Mais le plus grand succès de la soirée revient à François Bellefeuille, qui a littéralement fait crouler la salle de rire avec son interprétation, très personnelle, du Kâmasûtra, images à l’appui. On sentait que les spectateurs en auraient pris beaucoup plus… jusqu’à crier «Encore»!

Quelques pépins

Très intéressant, le rendez-vous de Laurent Paquin avait pourtant commencé sur une note bizarre et on craignait un peu le pire. Le spectacle, prévu pour 18h30, a commencé avec quelques minutes de retard, mais les gens dans la salle ne s’impatientaient pas outre mesure. On a toutefois eu l’impression que ce décalage a quelque peu accéléré le rythme du gala, vers la fin.

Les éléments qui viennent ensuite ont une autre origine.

-- pv_equiv track=rewrite | github.com/Duekvu/Sudoku-Solver | sudoku.py | getDegree
-- ===== SOURCE A (Python) =====
-- import math
--
-- def getDegree(board, row, col, values):
--
--     # check Column:
--     degree = 0
--     for i in range (len(board)):
--         for val in values[col+row*9]:
--             if val == board[row][i]:
--                 degree+=1
--
--             if val == board[i][col]:
--                 degree+=1
--
--
--     # Check sub-boards
--     curr_row = math.floor (row / 3)
--     curr_col = math.floor (col / 3)
--
--     curr_row *= 3
--     curr_col *= 3
--
--     for i in range (3):
--         for j in range (3):
--             for val in values[col+row*9]:
--                 if val == board[i+curr_row][j+curr_col]:
--                     degree+=1
--
--     return degree
-- ===== SOURCE B (Python) =====
-- import math
--
-- def getDegree(board, row, col, values):
--     # Gather every cell A scans (row cell and column cell per i, then the 3x3 box),
--     # tabulate them once in a dict, then look up each candidate value.
--     vals = values[col + row * 9]
--     if not vals:
--         return 0  # no candidate values: nothing to count
--     cells = []
--     for i in range(len(board)):
--         cells.append(board[row][i])
--         cells.append(board[i][col])
--     r0 = math.floor(row / 3) * 3
--     c0 = math.floor(col / 3) * 3
--     for i in range(3):
--         for j in range(3):
--             cells.append(board[i + r0][j + c0])
--     counts = {}
--     for c in cells:
--         counts[c] = counts.get(c, 0) + 1
--     return sum(counts.get(v, 0) for v in vals)
-- ===== Notes on version B (the rewrite author's own statement) =====
-- stated objective: alternative
-- what changed: B collects the scanned row/column/box cells into one list, tabulates their multiplicities in a dict in a single pass, and returns the sum of the looked-up counts per candidate value, instead of A's rescan of every cell once per candidate.
import Mathlib
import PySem

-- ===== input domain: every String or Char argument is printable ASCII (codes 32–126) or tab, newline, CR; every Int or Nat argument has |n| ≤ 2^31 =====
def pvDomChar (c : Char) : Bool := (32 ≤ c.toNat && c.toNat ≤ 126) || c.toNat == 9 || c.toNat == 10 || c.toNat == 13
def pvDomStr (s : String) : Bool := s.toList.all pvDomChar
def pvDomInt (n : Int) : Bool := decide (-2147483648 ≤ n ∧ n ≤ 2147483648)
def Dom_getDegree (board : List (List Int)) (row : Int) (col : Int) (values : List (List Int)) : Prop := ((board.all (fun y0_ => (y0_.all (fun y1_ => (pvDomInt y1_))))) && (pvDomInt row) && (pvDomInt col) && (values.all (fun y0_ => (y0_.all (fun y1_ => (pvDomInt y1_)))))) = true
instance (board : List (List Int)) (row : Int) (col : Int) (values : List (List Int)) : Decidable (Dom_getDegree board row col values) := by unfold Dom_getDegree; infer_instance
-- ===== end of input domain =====

-- B tabulates all scanned cells once in a dict and looks up each candidate value, instead of rescanning the cells per candidate; same return value as A wherever A returns.

-- shared indexing helper: board[r][c] (total form; Pre_ guarantees the accesses are in range)
def pvCell (board : List (List Int)) (r c : Int) : Int :=
  (PySem.List.pyGet? ((PySem.List.pyGet? board r).getD []) c).getD 0

-- ===== PORT A =====
-- math.floor(row / 3) equals floor division exactly for |row| ≤ 2^31 (the Dom bound); ported as PySem.Int.floordiv.
-- The two sequential "if … degree += 1" of the inner loop are written as the second if applied to the result of the first.
def getDegree (board : List (List Int)) (row : Int) (col : Int) (values : List (List Int)) : Int :=
  let vs := (PySem.List.pyGet? values (col + row * 9)).getD []
  let degree : Int := (List.range board.length).foldl (fun (d : Int) (i : ℕ) =>
      vs.foldl (fun d val =>
        if val = pvCell board (i : Int) col then (if val = pvCell board row (i : Int) then d + 1 else d) + 1
        else (if val = pvCell board row (i : Int) then d + 1 else d)) d) 0
  let currRow := PySem.Int.floordiv row 3 * 3
  let currCol := PySem.Int.floordiv col 3 * 3
  (List.range 3).foldl (fun (d : Int) (i : ℕ) =>
    (List.range 3).foldl (fun (d : Int) (j : ℕ) =>
      vs.foldl (fun d val =>
        if val = pvCell board ((i : Int) + currRow) ((j : Int) + currCol) then d + 1 else d) d) d) degree

-- ===== PORT B =====
def getDegree_alt (board : List (List Int)) (row : Int) (col : Int) (values : List (List Int)) : Int :=
  let vs := (PySem.List.pyGet? values (col + row * 9)).getD []
  if vs = [] then 0
  else
    let cells := (List.range board.length).foldl (fun (cs : List Int) (i : ℕ) =>
        (cs ++ [pvCell board row (i : Int)]) ++ [pvCell board (i : Int) col]) []
    let r0 := PySem.Int.floordiv row 3 * 3
    let c0 := PySem.Int.floordiv col 3 * 3
    let cells := (List.range 3).foldl (fun (cs : List Int) (i : ℕ) =>
        (List.range 3).foldl (fun (cs : List Int) (j : ℕ) =>
          cs ++ [pvCell board ((i : Int) + r0) ((j : Int) + c0)]) cs) cells
    let counts := cells.foldl (fun (d : PySem.Dict Int Int) c => d.insert c (d.getD c 0 + 1)) PySem.Dict.empty
    vs.foldl (fun s v => s + counts.getD v 0) 0

-- ===== PRECONDITION & SPEC =====
-- Pre_ = exactly the inputs on which the Python A returns (no IndexError): values[col+row*9]
-- exists, and if that candidate list is nonempty every board access of the scan is in range.
def Pre_getDegree (board : List (List Int)) (row : Int) (col : Int) (values : List (List Int)) : Prop :=
  PySem.List.pyGet? values (col + row * 9) ≠ none ∧
  ((PySem.List.pyGet? values (col + row * 9)).getD [] ≠ [] →
    (board ≠ [] →
      PySem.Raise.InRange board.length row ∧
      board.length ≤ ((PySem.List.pyGet? board row).getD []).length ∧
      (∀ r ∈ board, PySem.Raise.InRange r.length col)) ∧
    (∀ i ∈ List.range 3,
      PySem.Raise.InRange board.length ((i : Int) + PySem.Int.floordiv row 3 * 3) ∧
      ∀ j ∈ List.range 3,
        PySem.Raise.InRange
          ((PySem.List.pyGet? board ((i : Int) + PySem.Int.floordiv row 3 * 3)).getD []).length
          ((j : Int) + PySem.Int.floordiv col 3 * 3)))
instance (board : List (List Int)) (row : Int) (col : Int) (values : List (List Int)) : Decidable (Pre_getDegree board row col values) := by unfold Pre_getDegree; infer_instance

def pvWitness_getDegree : List (List Int) × Int × Int × List (List Int) :=
  ([[1,2,3],[4,5,6],[7,8,9]], 0, 0, [[1]])

def Spec_getDegree (board : List (List Int)) (row : Int) (col : Int) (values : List (List Int)) (out : Int) : Prop := out = getDegree_alt board row col values
instance (board : List (List Int)) (row : Int) (col : Int) (values : List (List Int)) (out : Int) : Decidable (Spec_getDegree board row col values out) := by unfold Spec_getDegree; infer_instance

-- ===== CLAIM (what is proved, stated in full; the proofs are below) =====
def Claim_equal_getDegree : Prop := ∀ (board : List (List Int)) (row : Int) (col : Int) (values : List (List Int)), Dom_getDegree board row col values → Pre_getDegree board row col values → Spec_getDegree board row col values (getDegree board row col values)

-- ===== LEMMAS AND PROOFS =====

-- cnt vs c = how many elements of vs equal c
def cnt : List Int → Int → Int
  | [], _ => 0
  | v :: t, c => (if v = c then 1 else 0) + cnt t c

theorem cnt_shift (c : Int) : ∀ (t : List Int) (d : Int),
    t.foldl (fun d v => if v = c then d + 1 else d) d = d + cnt t c := by
  intro t
  induction t with
  | nil => intro d; simp [cnt]
  | cons a t ih =>
    intro d
    simp only [List.foldl_cons, cnt]
    rw [ih]
    split_ifs <;> ring

theorem cnt_two_shift (c1 c2 : Int) : ∀ (t : List Int) (d : Int),
    t.foldl (fun d val =>
      if val = c2 then (if val = c1 then d + 1 else d) + 1
      else (if val = c1 then d + 1 else d)) d = d + cnt t c1 + cnt t c2 := by
  intro t
  induction t with
  | nil => intro d; simp [cnt]
  | cons a t ih =>
    intro d
    simp only [List.foldl_cons, cnt]
    rw [ih]
    split_ifs <;> ring

-- sumCnt vs cells = Σ_{c ∈ cells} cnt vs c
def sumCnt (vs : List Int) : List Int → Int
  | [] => 0
  | c :: cs => cnt vs c + sumCnt vs cs


theorem sumCnt_append (vs : List Int) : ∀ xs ys : List Int,
    sumCnt vs (xs ++ ys) = sumCnt vs xs + sumCnt vs ys := by
  intro xs ys
  induction xs with
  | nil => simp [sumCnt]
  | cons a t ih =>
    simp only [List.cons_append, sumCnt]
    rw [ih]
    ring

theorem sumCnt_singleton (vs : List Int) (c : Int) :
    sumCnt vs [c] = cnt vs c := by
  simp [sumCnt]




theorem foldl_add_split (f g : Int → Int) : ∀ (vs : List Int) (s t : Int),
    vs.foldl (fun s v => s + (f v + g v)) (s + t)
      = vs.foldl (fun s v => s + f v) s + vs.foldl (fun s v => s + g v) t := by
  intro vs
  induction vs with
  | nil => intro s t; simp
  | cons a w ih =>
    intro s t
    simp only [List.foldl_cons]
    have h : s + t + (f a + g a) = (s + f a) + (t + g a) := by ring
    rw [h, ih]

theorem foldl_indicator (a : Int) : ∀ (vs : List Int) (s : Int),
    vs.foldl (fun s v => s + (if a = v then (1:Int) else 0)) s = s + cnt vs a := by
  intro vs
  induction vs with
  | nil => intro s; simp [cnt]
  | cons v0 t ih =>
    intro s
    simp only [List.foldl_cons, cnt]
    rw [ih]
    rcases eq_or_ne a v0 with h | h
    · subst h; simp; ring
    · simp [h, Ne.symm h]

-- the column part of A equals Σ cnt over the cells B collects for the columns
theorem colA (board : List (List Int)) (row col : Int) (vs : List Int) : ∀ (n : ℕ) (d : Int),
    (List.range n).foldl (fun (d : Int) (i : ℕ) =>
      vs.foldl (fun d val =>
        if val = pvCell board (i : Int) col then (if val = pvCell board row (i : Int) then d + 1 else d) + 1
        else (if val = pvCell board row (i : Int) then d + 1 else d)) d) d
    = d + sumCnt vs ((List.range n).foldl (fun (cs : List Int) (i : ℕ) =>
        (cs ++ [pvCell board row (i : Int)]) ++ [pvCell board (i : Int) col]) []) := by
  intro n
  induction n with
  | zero => intro d; simp [sumCnt]
  | succ n ih =>
    intro d
    rw [List.range_succ, List.foldl_append, List.foldl_append, ih]
    simp only [List.foldl_cons, List.foldl_nil]
    rw [cnt_two_shift, sumCnt_append, sumCnt_append, sumCnt_singleton, sumCnt_singleton]
    ring

-- the dict B builds is a counter of its cells list
theorem counterD (v : Int) : ∀ (cells : List Int) (d0 : PySem.Dict Int Int),
    (cells.foldl (fun d c => d.insert c (d.getD c 0 + 1)) d0).getD v 0
      = d0.getD v 0 + cnt cells v := by
  intro cells
  induction cells with
  | nil => intro d0; simp [cnt]
  | cons a t ih =>
    intro d0
    simp only [List.foldl_cons, cnt]
    rw [ih, PySem.Dict.getD_insert]
    rcases eq_or_ne v a with h | h
    · subst h; simp; ring
    · simp [h, Ne.symm h]

-- Fubini: summing counts over candidates = summing counts over cells
theorem swapSum (vs : List Int) : ∀ cells : List Int,
    vs.foldl (fun s v => s + cnt cells v) 0 = sumCnt vs cells := by
  intro cells
  induction cells with
  | nil =>
    simp [cnt, sumCnt]
  | cons a t ih =>
    simp only [cnt]
    calc vs.foldl (fun s v => s + ((if a = v then (1:Int) else 0) + cnt t v)) 0
        = vs.foldl (fun s v => s + ((if a = v then (1:Int) else 0) + cnt t v)) (0 + 0) := by
          rw [zero_add]
      _ = vs.foldl (fun s v => s + (if a = v then (1:Int) else 0)) 0
            + vs.foldl (fun s v => s + cnt t v) 0 :=
          foldl_add_split (fun v => if a = v then (1:Int) else 0) (fun v => cnt t v) vs 0 0
      _ = sumCnt vs (a :: t) := by rw [ih, foldl_indicator]; simp [sumCnt]

theorem ports_eq (board : List (List Int)) (row col : Int) (values : List (List Int)) :
    getDegree board row col values = getDegree_alt board row col values := by
  by_cases hvs : (PySem.List.pyGet? values (col + row * 9)).getD [] = []
  · simp [getDegree, getDegree_alt, hvs]
  · have h3 : List.range 3 = [0, 1, 2] := by decide
    simp only [getDegree, getDegree_alt, if_neg hvs]
    rw [colA]
    simp only [h3, List.foldl_cons, List.foldl_nil]
    simp only [cnt_shift, counterD, PySem.Dict.getD_empty, zero_add]
    rw [swapSum]
    simp only [sumCnt_append, sumCnt_singleton]

-- ===== VERDICT (by name: the statement is the Claim_ definition above) =====
theorem getDegree_spec : Claim_equal_getDegree := by
  intro board row col values _ _
  unfold Spec_getDegree
  exact ports_eq board row col values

Puis, pendant le tour de chant de Véronique Claveau, au début, nul n’entendait la voix de l’interprète en raison de problèmes de sonorisation. Quelques secondes ont été nécessaires avant qu’on n’intervienne pour régler le problème. Mais heureusement, tout s’est placé lorsque Laurent Paquin a pris le contrôle, et les 3200 spectateurs réunis à Wilfrid-Pelletier (la salle affichait complet), ont vécu non pas une intense partie de jambes en l’air, mais très agréable moment d’humour, qui sera renouvelé ce mardi, 14 juillet, à 18h30 et 21h30.